Bahrain upholds sentence against 'torture victim' despite pleas from UK ministers
A Bahraini court upheld a 15-year prison sentence against an individual on Monday who was convicted in a mass trial and reportedly subjected to sexual abuse, torture and forced confession.
The Bahrain Institute for Rights and Democracy (Bird) told Middle East Eye that the court upheld the prison sentence against Fawaz Abdulnabi despite pleas for his release from UK parliamentarians.
Abdulnabi was convicted along with 52 others in November 2020 on the charge of belonging to a militant group that reportedly received orders from Iran's Revolutionary Guard.
In testimony published last week by Bahrain's Office of the Public Prosecutor, Abdulnabi said he only confessed to the charge after being tortured at the country's Royal Academy of Policing (RAP).
The testimony, seen by Middle East Eye, was the first official testimony alleging that interrogations take place at RAP.
According to Abdulnabi, the torture included sexual assault, being beaten and punched in the stomach, forced to stand in a room with freezing cold temperatures and simulated drowning.
"He was beating and slapping me on the face. They wanted me to give confessions. They kept me on the floor and were throwing water on my body as if he was trying to drown me," Abdulnabi said.
"Did you make any confessions against yourself?" Abdulnabi was asked near the end of his testimony.
"Yes," he replied.
A graduate of the University of Bradford, Abdulnabi was arrested from his home in the Bahraini city of Sanad, without a warrant, in November 2019 and later held in solitary confinement for nearly two weeks.
Last week, British lawmakers - Layla Moran and Lord Paul Scriven of the Liberal Democrats, Baronesses Natalie Bennett of Manor Castle and Jenny Jones of Moulsecoomb of the Green Party - wrote to UK Foreign Secretary Dominic Raab and Bahrain's ambassador to the UK, Sheikh Fawaz bin Mohammed al-Khalifa.
The politicians called for Abdulnabi's release on account of the allegations of torture and forced confession.
"We urgently call on your government to ensure Fawaz is released immediately from detention and for his sentence to be overturned in light of allegations of torture and due process violations which mar his case and make a fair and legal hearing impossible," the lawmakers said in the letter.
Bahrain authorities lambasted the letter, saying the parliamentarians "could have sought accuracy by contacting the official concerned authority before taking such a step".
Calls to end Bahrain-UK partnership
In response to the allegations of abuses at Bahrain's RAP, rights groups have demanded the UK's University of Huddersfield end its partnership with the academy.
Since 2018, the university has been providing a master's degree programme in Security Science to officers at RAP.
In recent months, dozens of MPs sent a letter to the university asking them to scrap the programme.
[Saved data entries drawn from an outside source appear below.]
-- pv_equiv track=rewrite | github.com/bobbyinvents/one-liner-challenges | beginner-codes/490/full_solution.py | maximum_seating
-- ===== SOURCE A (Python) =====
-- def fill_open_seats(seats: list[int], open_seats: list[int]) -> list[int]:
--     if not open_seats:
--         return [seats.count(1)]
--
--     new_seats = [i for i in seats]
--     new_seats[open_seats[0]] = 1
--     new_open_seats = [
--         i
--         for i in range(len(new_seats))
--         if new_seats[i] == 0 and 1 not in new_seats[max(0, i - 2) : i + 3]
--     ]
--
--     return fill_open_seats(seats, open_seats[1:]) + fill_open_seats(
--         new_seats, new_open_seats
--     )
--
-- def maximum_seating(seats: list[int]) -> int:
--     open_seats = [
--         i
--         for i in range(len(seats))
--         if seats[i] == 0 and 1 not in seats[max(0, i - 2) : i + 3]
--     ]
--     max_seats = fill_open_seats(seats, open_seats)
--     return max(max_seats) - seats.count(1)
-- ===== SOURCE B (Python) =====
-- def maximum_seating(seats: list[int]) -> int:
--     count = 0
--     last = -3  # index of the most recently placed extra seat
--     for i in range(len(seats)):
--         if seats[i] == 0 and 1 not in seats[max(0, i - 2):i + 3] and i - last >= 3:
--             count += 1
--             last = i
--     return count
-- ===== Notes on version B (the rewrite author's own statement) =====
-- stated objective: alternative
-- what changed: Replaced the branch-and-bound recursion that enumerates all placement orders and takes the maximum by a single left-to-right greedy pass that places a seat whenever the position is open and at least 3 away from the last placed seat (proved to attain the same maximum).
import Mathlib
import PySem

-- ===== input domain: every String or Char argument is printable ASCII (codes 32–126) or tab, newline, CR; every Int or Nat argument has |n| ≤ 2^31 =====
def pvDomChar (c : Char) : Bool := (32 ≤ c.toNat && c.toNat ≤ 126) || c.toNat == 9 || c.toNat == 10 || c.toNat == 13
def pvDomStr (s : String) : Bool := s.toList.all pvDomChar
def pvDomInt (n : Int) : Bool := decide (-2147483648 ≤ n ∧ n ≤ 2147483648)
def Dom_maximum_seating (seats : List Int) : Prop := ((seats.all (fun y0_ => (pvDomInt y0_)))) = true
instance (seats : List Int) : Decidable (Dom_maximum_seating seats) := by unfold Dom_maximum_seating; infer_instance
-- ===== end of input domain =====

-- B replaces A's branch-and-bound recursion over all placement orders by one left-to-right
-- greedy pass that provably attains the same maximum (objective: alternative algorithm).

-- ===== PORT A =====
-- shared helper: the open-seat test 'seats[i] == 0 and 1 not in seats[max(0, i-2) : i+3]'
-- (appears verbatim in both Pythons)
def openCond (s : List Int) (i : Int) : Bool :=
  (PySem.List.pyGetD s i 1 == 0) &&
  !((PySem.List.slice s (some (max 0 (i - 2))) (some (i + 3))).contains 1)

-- '[i for i in range(len(s)) if <openCond>]'
def openListOf (s : List Int) : List Int :=
  (PySem.List.pyRange 0 (PySem.List.len s) 1).filter (fun i => openCond s i)

-- fill_open_seats, made total with fuel; the top call supplies fuel (n+2)^2, which is
-- strictly more than the recursion depth (each call either shortens open_seats or adds a 1).
def fillOpen : Nat → List Int → List Int → List Int
  | 0, _, _ => []
  | fuel + 1, seats, openS =>
    match openS with
    | [] => [PySem.List.count seats 1]
    | o :: rest =>
      let newSeats := PySem.List.pySetD seats o 1
      let newOpen := openListOf newSeats
      fillOpen fuel seats rest ++ fillOpen fuel newSeats newOpen

def maximum_seating (seats : List Int) : Int :=
  let openS := openListOf seats
  let maxSeats := fillOpen ((seats.length + 2) * (seats.length + 2)) seats openS
  (PySem.List.max? maxSeats (fun x => x)).getD 0 - PySem.List.count seats 1

-- ===== PORT B =====
def maximum_seating_alt (seats : List Int) : Int :=
  ((PySem.List.pyRange 0 (PySem.List.len seats) 1).foldl
    (fun (st : Int × Int) i =>
      if openCond seats i && decide (3 ≤ i - st.2) then (st.1 + 1, i) else st)
    (0, -3)).1

-- ===== PRECONDITION & SPEC =====
def Spec_maximum_seating (seats : List Int) (out : Int) : Prop := out = maximum_seating_alt seats
instance (seats : List Int) (out : Int) : Decidable (Spec_maximum_seating seats out) := by unfold Spec_maximum_seating; infer_instance

-- ===== CLAIM (what is proved, stated in full; the proofs are below) =====
def Claim_equal_maximum_seating : Prop := ∀ (seats : List Int), Dom_maximum_seating seats → Spec_maximum_seating seats (maximum_seating seats)

-- ===== LEMMAS AND PROOFS =====

-- greedy count on a (sorted) list of open positions: take the head, drop everything closer than 3
def greedy : List Int → Int
  | [] => 0
  | h :: t => 1 + greedy (t.filter (fun i => h + 3 ≤ i))
termination_by L => L.length
decreasing_by simpa using Nat.lt_succ_of_le ((List.length_filter_le _ t.attach).trans (by simp))

-- positions compatible with a seat placed at o
def farB (o i : Int) : Bool := decide (i + 3 ≤ o ∨ o + 3 ≤ i)

theorem greedy_nonneg_aux : ∀ (n : Nat) (L : List Int), L.length ≤ n → 0 ≤ greedy L := by
  intro n
  induction n with
  | zero => intro L h
            match L with
            | [] => rw [greedy]
            | _ :: _ => simp at h
  | succ n ih =>
    intro L h
    match L with
    | [] => rw [greedy]
    | x :: t =>
      rw [greedy]
      have := ih (t.filter (fun i => x + 3 ≤ i))
        (le_trans (List.length_filter_le _ t) (by simpa using h))
      omega

theorem greedy_nonneg (L : List Int) : 0 ≤ greedy L := greedy_nonneg_aux L.length L le_rfl

-- pointwise meaning of openCond on an in-range index
theorem openCond_iff (s : List Int) (j : Nat) (hj : j < s.length) :
    openCond s (j : Int) = true ↔
      s[j]? = some 0 ∧ ∀ k : Nat, k < s.length → (j : Int) - 2 ≤ k → (k : Int) ≤ (j : Int) + 2 → s[k]? ≠ some 1 := by
  have hmax : max 0 ((j:Int) - 2) = ((j - 2 : Nat) : Int) := by omega
  have h3 : (j:Int) + 3 = ((j + 3 : Nat) : Int) := by push_cast; ring
  rw [openCond, hmax, h3, PySem.List.slice_natCast]
  simp only [Bool.and_eq_true, beq_iff_eq, Bool.not_eq_true', ← Bool.not_eq_true,
    List.contains_iff_mem, PySem.List.pyGetD_natCast]
  constructor
  · rintro ⟨h0, h1⟩
    have h0' : s[j] = 0 := by
      simpa [List.getD_eq_getElem?_getD, List.getElem?_eq_getElem hj] using h0
    refine ⟨by rw [List.getElem?_eq_getElem hj, h0'], ?_⟩
    intro k hk hk1 hk2 hne
    apply h1
    rw [List.mem_take_iff_getElem]
    refine ⟨k - (j - 2), ?_, ?_⟩
    · simp [List.length_drop]; omega
    · rw [List.getElem_drop]
      have : (j-2) + (k - (j-2)) = k := by omega
      simp only [this]
      simpa [List.getElem?_eq_getElem hk] using hne
  · rintro ⟨h0, h1⟩
    refine ⟨by simp [List.getD_eq_getElem?_getD, h0], ?_⟩
    intro hmem
    rw [List.mem_take_iff_getElem] at hmem
    obtain ⟨m, hm, hget⟩ := hmem
    rw [List.getElem_drop] at hget
    have hlt : j - 2 + m < s.length := by simp [List.length_drop] at hm; omega
    exact h1 (j - 2 + m) hlt (by omega) (by simp [List.length_drop] at hm; omega)
      (by rw [List.getElem?_eq_getElem hlt, hget])

theorem mem_openListOf {s : List Int} {i : Int} (h : i ∈ openListOf s) :
    0 ≤ i ∧ i < s.length ∧ openCond s i = true := by
  rw [openListOf, List.mem_filter] at h
  obtain ⟨hm, hc⟩ := h
  rw [PySem.List.mem_pyRange_one] at hm
  simp [PySem.List.len_eq] at hm
  exact ⟨hm.1, hm.2, hc⟩

theorem pairwise_openListOf (s : List Int) : (openListOf s).Pairwise (· < ·) :=
  List.Pairwise.filter _ (PySem.List.pairwise_lt_pyRange_one _ _)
"Fawaz's court documents prove unequivocally what dozens of torture victims in Bahrain already knew: that Bahrain's Royal Academy of Policing is used for interrogations and coercing confessions from political prisoners," Sayed Ahmed Alwadaei, Bird's director, said in a statement.
'The University of Huddersfield’s senior managers have indirectly contributed to the appalling treatment of political prisoners like Fawaz'
- Lord Paul Scriven, Liberal Democrat
"It is time for University of Huddersfield management to admit the true nature of their business partner and cut ties with Bahrain’s vicious regime."
Yet in May, in a meeting between UK Home Secretary Priti Patel and Bahraini Foreign Minister Khalid bin Ahmed al-Khalifa, it was revealed that the university's cooperation with Bahrain would include a new PhD programme with help from Manama's government.
Lord Scriven, a Liberal Democrat who grew up in Huddersfield, said the allegations of torture are an issue "that poses a genuine risk to individuals in Yorkshire".
"By deepening ties with Bahraini leaders who have no regard for human rights, the University of Huddersfield’s senior managers have indirectly contributed to the appalling treatment of political prisoners like Fawaz," Scriven said.
Since the 2011 Arab Spring uprisings, which saw pro-democracy demonstrators take to the streets of the Gulf nation, the Sunni monarchy has launched a comprehensive crackdown on opposition groups and human rights activists.
A report compiled by the London-based Bird rights group said at least 51 people had been sentenced to death since 2011, with leaders of the protest movement languishing in prison despite promises from the country's leadership to enact reforms.